# EXERCISE DETAILS
Once the line with "def pvDomChar (c" is found in the entries below, print it and each following line exactly, stopping after the line with "def pvDomInt (n"; print nothing else.

# DATA LISTING
____
-- pv_equiv track=rewrite | github.com/AnVales/Gene-networks | e.coli_regulatory_network_script.py | contarFFL
-- ===== SOURCE A (Python) =====
-- def contarFFL(dic):
--     contador = 0
--     for key in dic:
--         for a, b in dic[key].keys():
--             if a == b:
--                 continue
--             for c, d in dic[b].keys():
--                 if b != c or c==d or (c == a):
--                     continue
--                 if (a, d) in dic[a]:
--                     contador+=1
--
--
--     return contador
-- ===== SOURCE B (Python) =====
-- def contarFFL(dic):
--     # successor index: succ[n] = targets y of edge keys (n, y) stored under node n
--     succ = {n: {y for (x, y) in edges.keys() if x == n} for n, edges in dic.items()}
--     total = 0
--     for edges in dic.values():
--         for a, b in edges.keys():
--             if a == b:
--                 continue
--             sb = succ[b] - {b}
--             if sb:
--                 total += len(sb & succ[a])
--     return total
-- ===== Notes on version B (the rewrite author's own statement) =====
-- stated objective: alternative
-- what changed: B precomputes a successor-set index succ[n] once per node and counts FFLs per edge (a,b) as |(succ[b]-{b}) & succ[a]| via set difference/intersection, replacing A's inner Python-level scan of dic[b] with per-candidate dict-membership probes.
import Mathlib
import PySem

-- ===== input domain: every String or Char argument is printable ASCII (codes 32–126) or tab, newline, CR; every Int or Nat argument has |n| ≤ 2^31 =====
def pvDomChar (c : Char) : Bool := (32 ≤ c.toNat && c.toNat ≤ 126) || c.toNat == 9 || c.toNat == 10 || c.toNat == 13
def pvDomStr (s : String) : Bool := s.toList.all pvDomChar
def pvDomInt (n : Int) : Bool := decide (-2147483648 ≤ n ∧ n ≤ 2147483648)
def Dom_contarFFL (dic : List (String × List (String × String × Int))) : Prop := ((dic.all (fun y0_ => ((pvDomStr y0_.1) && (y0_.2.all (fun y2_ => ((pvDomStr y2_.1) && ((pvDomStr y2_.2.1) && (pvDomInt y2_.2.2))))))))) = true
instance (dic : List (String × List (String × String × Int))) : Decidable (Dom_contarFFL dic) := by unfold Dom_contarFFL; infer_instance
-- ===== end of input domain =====

-- B builds a successor-set index once and counts per edge by set difference/intersection instead of A's
-- inner scan of dic[b]; same asymptotics, different shape.

-- ===== PORT A =====
-- the distinct (a, b) key pairs of an inner dict, in insertion order (iterating `dict.keys()`)
def pvEdgeKeys (es : List (String × String × Int)) : List (String × String) :=
  PySem.Set.ofList (es.map (fun e => (e.1, e.2.1)))

def contarFFL (dic : List (String × List (String × String × Int))) : Int :=
  let d := PySem.Dict.ofList dic
  d.keys.foldl (fun contador key =>
    (pvEdgeKeys (d.getD key [])).foldl (fun contador ab =>
      if ab.1 = ab.2 then contador
      else
        (pvEdgeKeys (d.getD ab.2 [])).foldl (fun contador cd =>
          if ab.2 ≠ cd.1 ∨ cd.1 = cd.2 ∨ cd.1 = ab.1 then contador
          else if (d.getD ab.1 []).any (fun e => e.1 == ab.1 && e.2.1 == cd.2) then contador + 1
          else contador) contador) contador) 0

-- ===== PORT B =====
-- succ[n] = {y for (x, y) in es.keys() if x == n}
def pvSucc (n : String) (es : List (String × String × Int)) : List String :=
  PySem.Set.ofList ((es.filter (fun e => e.1 == n)).map (fun e => e.2.1))

def contarFFL_alt (dic : List (String × List (String × String × Int))) : Int :=
  let d := PySem.Dict.ofList dic
  let succ : PySem.Dict String (List String) :=
    PySem.Dict.mk (d.items.map (fun p => (p.1, pvSucc p.1 p.2)))
  d.values.foldl (fun total es =>
    (pvEdgeKeys es).foldl (fun total ab =>
      if ab.1 = ab.2 then total
      else
        let sb := PySem.Set.diff (succ.getD ab.2 []) [ab.2]
        if sb.isEmpty then total
        else total + PySem.Set.len (PySem.Set.inter sb (succ.getD ab.1 []))) total) 0

-- ===== PRECONDITION & SPEC =====
-- Pre_ excludes exactly the inputs where the Python A raises KeyError: some edge key (a, b) with a ≠ b
-- has b absent from the dict, or has a qualifying middle edge (b, d) (d ≠ b, b ≠ a) while a is absent.
def Pre_contarFFL (dic : List (String × List (String × String × Int))) : Prop :=
  ∀ p ∈ (PySem.Dict.ofList dic).items, ∀ e ∈ p.2, e.1 ≠ e.2.1 →
    (PySem.Dict.ofList dic).contains e.2.1 = true ∧
    ((∃ f ∈ (PySem.Dict.ofList dic).getD e.2.1 [], f.1 = e.2.1 ∧ f.1 ≠ f.2.1 ∧ f.1 ≠ e.1) →
      (PySem.Dict.ofList dic).contains e.1 = true)
instance (dic : List (String × List (String × String × Int))) : Decidable (Pre_contarFFL dic) := by unfold Pre_contarFFL; infer_instance

def pvWitness_contarFFL : (List (String × List (String × String × Int))) :=
  [("x", [("x", "y", 1)]), ("y", [("y", "z", 2)]), ("z", [])]

def Spec_contarFFL (dic : List (String × List (String × String × Int))) (out : Int) : Prop := out = contarFFL_alt dic
instance (dic : List (String × List (String × String × Int))) (out : Int) : Decidable (Spec_contarFFL dic out) := by unfold Spec_contarFFL; infer_instance

-- ===== CLAIM (what is proved, stated in full; the proofs are below) =====
def Claim_equal_contarFFL : Prop := ∀ (dic : List (String × List (String × String × Int))), Dom_contarFFL dic → Pre_contarFFL dic → Spec_contarFFL dic (contarFFL dic)

-- ===== LEMMAS AND PROOFS =====

theorem pv_discard_of_not_mem {α : Type} [BEq α] [LawfulBEq α] (s : PySem.Set α) (x : α)
    (hx : x ∉ s) : PySem.Set.discard s x = s := by
  simp only [PySem.Set.discard]
  apply List.filter_eq_self.mpr
  intro y hy
  simp only [Bool.not_eq_eq_eq_not, Bool.not_true, beq_eq_false_iff_ne, ne_eq]
  exact fun h => hx (h ▸ hy)

theorem pv_filter_discard {α : Type} [BEq α] [LawfulBEq α] (p : α → Bool) (s : PySem.Set α) (x : α) :
    List.filter p (PySem.Set.discard s x) = PySem.Set.discard (List.filter p s) x := by
  simp only [PySem.Set.discard, List.filter_filter]
  exact List.filter_congr (fun y _ => Bool.and_comm _ _)

theorem pv_filter_ofList {α : Type} [BEq α] [LawfulBEq α] (p : α → Bool) (xs : List α) :
    List.filter p (PySem.Set.ofList xs) = PySem.Set.ofList (List.filter p xs) := by
  induction xs with
  | nil => rfl
  | cons x xs ih =>
    rw [PySem.Set.ofList_cons]
    cases hp : p x with
    | true =>
      rw [List.filter_cons_of_pos hp, pv_filter_discard, ih,
        List.filter_cons_of_pos hp, PySem.Set.ofList_cons]
    | false =>
      rw [List.filter_cons_of_neg (by simp [hp]), pv_filter_discard, ih,
        List.filter_cons_of_neg (by simp [hp])]
      apply pv_discard_of_not_mem
      intro hmem
      have := (PySem.Set.mem_ofList _ _).mp hmem
      have := List.of_mem_filter this
      simp [hp] at this

theorem pv_ofList_map_inj {α β : Type} [BEq α] [LawfulBEq α] [BEq β] [LawfulBEq β]
    (f : α → β) (hf : Function.Injective f) (l : List α) :
    PySem.Set.ofList (l.map f) = (PySem.Set.ofList l).map f := by
  induction l with
  | nil => rfl
  | cons x xs ih =>
    rw [List.map_cons, PySem.Set.ofList_cons, PySem.Set.ofList_cons, ih, List.map_cons]
    congr 1
    simp only [PySem.Set.discard, List.filter_map]
    congr 1
    apply List.filter_congr
    intro y _
    simp [hf.eq_iff]

theorem pv_succ_get? (l : List (String × List (String × String × Int))) (k : String) :
    (PySem.Dict.mk (l.map (fun p => (p.1, pvSucc p.1 p.2)))).get? k
      = Option.map (pvSucc k) ((PySem.Dict.mk l).get? k) := by
  induction l with
  | nil => rfl
  | cons p l ih =>
    rw [List.map_cons, PySem.Dict.get?_mk_cons, PySem.Dict.get?_mk_cons]
    cases hk : (p.1 == k) with
    | true =>
      have : p.1 = k := by simpa using hk
      simp [this]
    | false => simpa [hk] using ih

-- core counting fact: A's scan over the distinct keys of dic[b] counts exactly the
-- elements of (succ[b] \ {b}) satisfying P
theorem pv_core (P : String → Bool) (a b : String) (hba : ¬ b = a)
    (es : List (String × String × Int)) :
    List.countP (fun cd : String × String =>
        decide (b = cd.1) && !decide (cd.1 = cd.2) && !decide (cd.1 = a) && P cd.2)
      (pvEdgeKeys es)
    = List.countP P (PySem.Set.diff (pvSucc b es) [b]) := by
  unfold pvEdgeKeys pvSucc
  simp only [PySem.Set.diff]
  rw [List.countP_eq_length_filter, List.countP_eq_length_filter]
  rw [pv_filter_ofList, pv_filter_ofList, pv_filter_ofList]
  have hfL : List.filter (fun cd : String × String => decide (b = cd.1) && !decide (cd.1 = cd.2) && !decide (cd.1 = a) && P cd.2) (List.map (fun e : String × String × Int => (e.1, e.2.1)) es)
      = List.map (fun e : String × String × Int => (e.1, e.2.1)) (List.filter (fun e : String × String × Int => e.1 == b && !(e.2.1 == b) && P e.2.1) es) := by
    rw [List.filter_map]
    congr 1
    apply List.filter_congr
    intro e _
    by_cases h1 : e.1 = b
    · by_cases h2 : e.2.1 = b
      · simp [Function.comp, h1, h2]
      · simp [Function.comp, h1, h2, hba, Ne.symm h2]
    · simp [Function.comp, h1, Ne.symm h1]
  have hfR : List.filter P (List.filter (fun x => !PySem.Set.contains [b] x) (List.map (fun e : String × String × Int => e.2.1) (List.filter (fun e : String × String × Int => e.1 == b) es)))
      = List.map (fun e : String × String × Int => e.2.1) (List.filter (fun e : String × String × Int => e.1 == b && !(e.2.1 == b) && P e.2.1) es) := by
    simp only [List.filter_filter, List.filter_map, List.filter_filter]
    congr 1
    apply List.filter_congr
    intro e _
    by_cases h1 : e.1 = b
    · by_cases h2 : e.2.1 = b
      · simp [Function.comp, h1, h2, PySem.Set.contains]
      · cases hP : P e.2.1 <;> simp [Function.comp, h1, h2, hP, PySem.Set.contains]
    · by_cases h2 : e.2.1 = b
      · cases hP : P e.2.1 <;> simp_all [Function.comp]
      · cases hP : P e.2.1 <;> simp_all [Function.comp]
  rw [hfL, hfR]
  have hmap : List.map (fun e : String × String × Int => (e.1, e.2.1)) (List.filter (fun e : String × String × Int => e.1 == b && !(e.2.1 == b) && P e.2.1) es)
      = List.map (Prod.mk b) (List.map (fun e : String × String × Int => e.2.1) (List.filter (fun e : String × String × Int => e.1 == b && !(e.2.1 == b) && P e.2.1) es)) := by
    rw [List.map_map]
    apply List.map_congr_left
    intro e he
    have h := List.of_mem_filter he
    simp only [Bool.and_assoc, Bool.and_eq_true, beq_iff_eq] at h
    simp [Function.comp, h.1]
  rw [hmap, pv_ofList_map_inj (Prod.mk b) (fun x y h => by simpa using h), List.length_map]

-- per-edge agreement: A's inner scan over dic[b] equals B's intersection count
theorem pv_edge (d : PySem.Dict String (List (String × String × Int))) (a b : String)
    (hab : ¬ a = b) (acc : Int) :
    (pvEdgeKeys (d.getD b [])).foldl (fun contador cd =>
        if b ≠ cd.1 ∨ cd.1 = cd.2 ∨ cd.1 = a then contador
        else if (d.getD a []).any (fun e => e.1 == a && e.2.1 == cd.2) then contador + 1
        else contador) acc
    = (let sb := PySem.Set.diff ((PySem.Dict.mk (d.items.map (fun p => (p.1, pvSucc p.1 p.2)))).getD b []) [b]
       if sb.isEmpty then acc
       else acc + PySem.Set.len (PySem.Set.inter sb ((PySem.Dict.mk (d.items.map (fun p => (p.1, pvSucc p.1 p.2)))).getD a []))) := by
  have hsucc : ∀ k, (PySem.Dict.mk (d.items.map (fun p => (p.1, pvSucc p.1 p.2)))).getD k []
      = (match d.get? k with | some es => pvSucc k es | none => []) := by
    intro k
    rw [PySem.Dict.getD_eq_get?_getD, pv_succ_get?]
    cases d.get? k <;> rfl
  have hPA : ∀ y, ((d.getD a []).any (fun e => e.1 == a && e.2.1 == y))
      = ((PySem.Dict.mk (d.items.map (fun p => (p.1, pvSucc p.1 p.2)))).getD a []).contains y := by
    intro y
    rw [hsucc a, PySem.Dict.getD_eq_get?_getD]
    cases hga : d.get? a with
    | none => simp
    | some esa =>
      simp only [Option.getD_some]
      apply Bool.eq_iff_iff.mpr
      simp only [List.contains_iff_mem, pvSucc, PySem.Set.mem_ofList, List.mem_map, List.mem_filter,
        List.any_eq_true, Bool.and_eq_true, beq_iff_eq]
      constructor
      · rintro ⟨e, he, h1, h2⟩
        exact ⟨e, ⟨he, h1⟩, h2⟩
      · rintro ⟨e, ⟨he, h1⟩, h2⟩
        exact ⟨e, he, h1, h2⟩
  -- A's inner loop as a count
  have hstep : (pvEdgeKeys (d.getD b [])).foldl (fun contador cd =>
        if b ≠ cd.1 ∨ cd.1 = cd.2 ∨ cd.1 = a then contador
        else if (d.getD a []).any (fun e => e.1 == a && e.2.1 == cd.2) then contador + 1
        else contador) acc
      = acc + (List.countP (fun cd : String × String =>
          decide (b = cd.1) && !decide (cd.1 = cd.2) && !decide (cd.1 = a)
            && ((PySem.Dict.mk (d.items.map (fun p => (p.1, pvSucc p.1 p.2)))).getD a []).contains cd.2)
          (pvEdgeKeys (d.getD b [])) : Int) := by
    rw [← PySem.List.foldl_count_if]
    apply PySem.List.foldl_congr_mem'
    intro cd _ c
    rw [← hPA]
    by_cases h1 : b = cd.1 <;> by_cases h2 : cd.1 = cd.2 <;> by_cases h3 : cd.1 = a <;>
      cases hA : (d.getD a []).any (fun e => e.1 == a && e.2.1 == cd.2) <;>
        simp_all
  rw [hstep, hsucc b]
  cases hgb : d.get? b with
  | none =>
    have hdb : d.getD b [] = [] := by rw [PySem.Dict.getD_eq_get?_getD, hgb]; rfl
    rw [hdb]
    simp [pvEdgeKeys, PySem.Set.ofList, PySem.Set.diff]
  | some esb =>
    have hdb : d.getD b [] = esb := by rw [PySem.Dict.getD_eq_get?_getD, hgb]; rfl
    rw [hdb]
    rw [pv_core _ a b (fun h => hab h.symm) esb]
    by_cases hE : (PySem.Set.diff (pvSucc b esb) [b]).isEmpty
    · have hnil : PySem.Set.diff (pvSucc b esb) [b] = [] := List.isEmpty_iff.mp hE
      simp [hnil]
    · simp only [hE, Bool.false_eq_true, not_false_eq_true, if_neg]
      congr 1
      rw [PySem.Set.len, PySem.Set.inter, List.countP_eq_length_filter]
      rfl

theorem pv_main (dic : List (String × List (String × String × Int))) :
    contarFFL dic = contarFFL_alt dic := by
  unfold contarFFL contarFFL_alt
  have hnd : (PySem.Dict.ofList dic).keys.Nodup := PySem.Dict.nodup_keys_ofList dic
  show ((PySem.Dict.ofList dic).keys.foldl _ 0) = ((PySem.Dict.ofList dic).values.foldl _ 0)
  rw [PySem.Dict.keys, PySem.Dict.values, List.foldl_map, List.foldl_map]
  apply PySem.List.foldl_congr_mem'
  intro p hp acc
  have hget : (PySem.Dict.ofList dic).getD p.1 [] = p.2 :=
    PySem.Dict.getD_of_mem_items (PySem.Dict.ofList dic) (by exact hp) hnd []
  rw [hget]
  apply PySem.List.foldl_congr_mem'
  intro ab _ acc
  by_cases h : ab.1 = ab.2
  · simp [h]
  · simp only [if_neg h]
    exact pv_edge (PySem.Dict.ofList dic) ab.1 ab.2 h acc

-- ===== VERDICT (by name: the statement is the Claim_ definition above) =====
theorem contarFFL_spec : Claim_equal_contarFFL := by
  intro dic _ _
  unfold Spec_contarFFL
  exact pv_main dic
____
# THE COMPLETED TASK
def pvDomChar (c : Char) : Bool := (32 ≤ c.toNat && c.toNat ≤ 126) || c.toNat == 9 || c.toNat == 10 || c.toNat == 13
def pvDomStr (s : String) : Bool := s.toList.all pvDomChar
def pvDomInt (n : Int) : Bool := decide (-2147483648 ≤ n ∧ n ≤ 2147483648)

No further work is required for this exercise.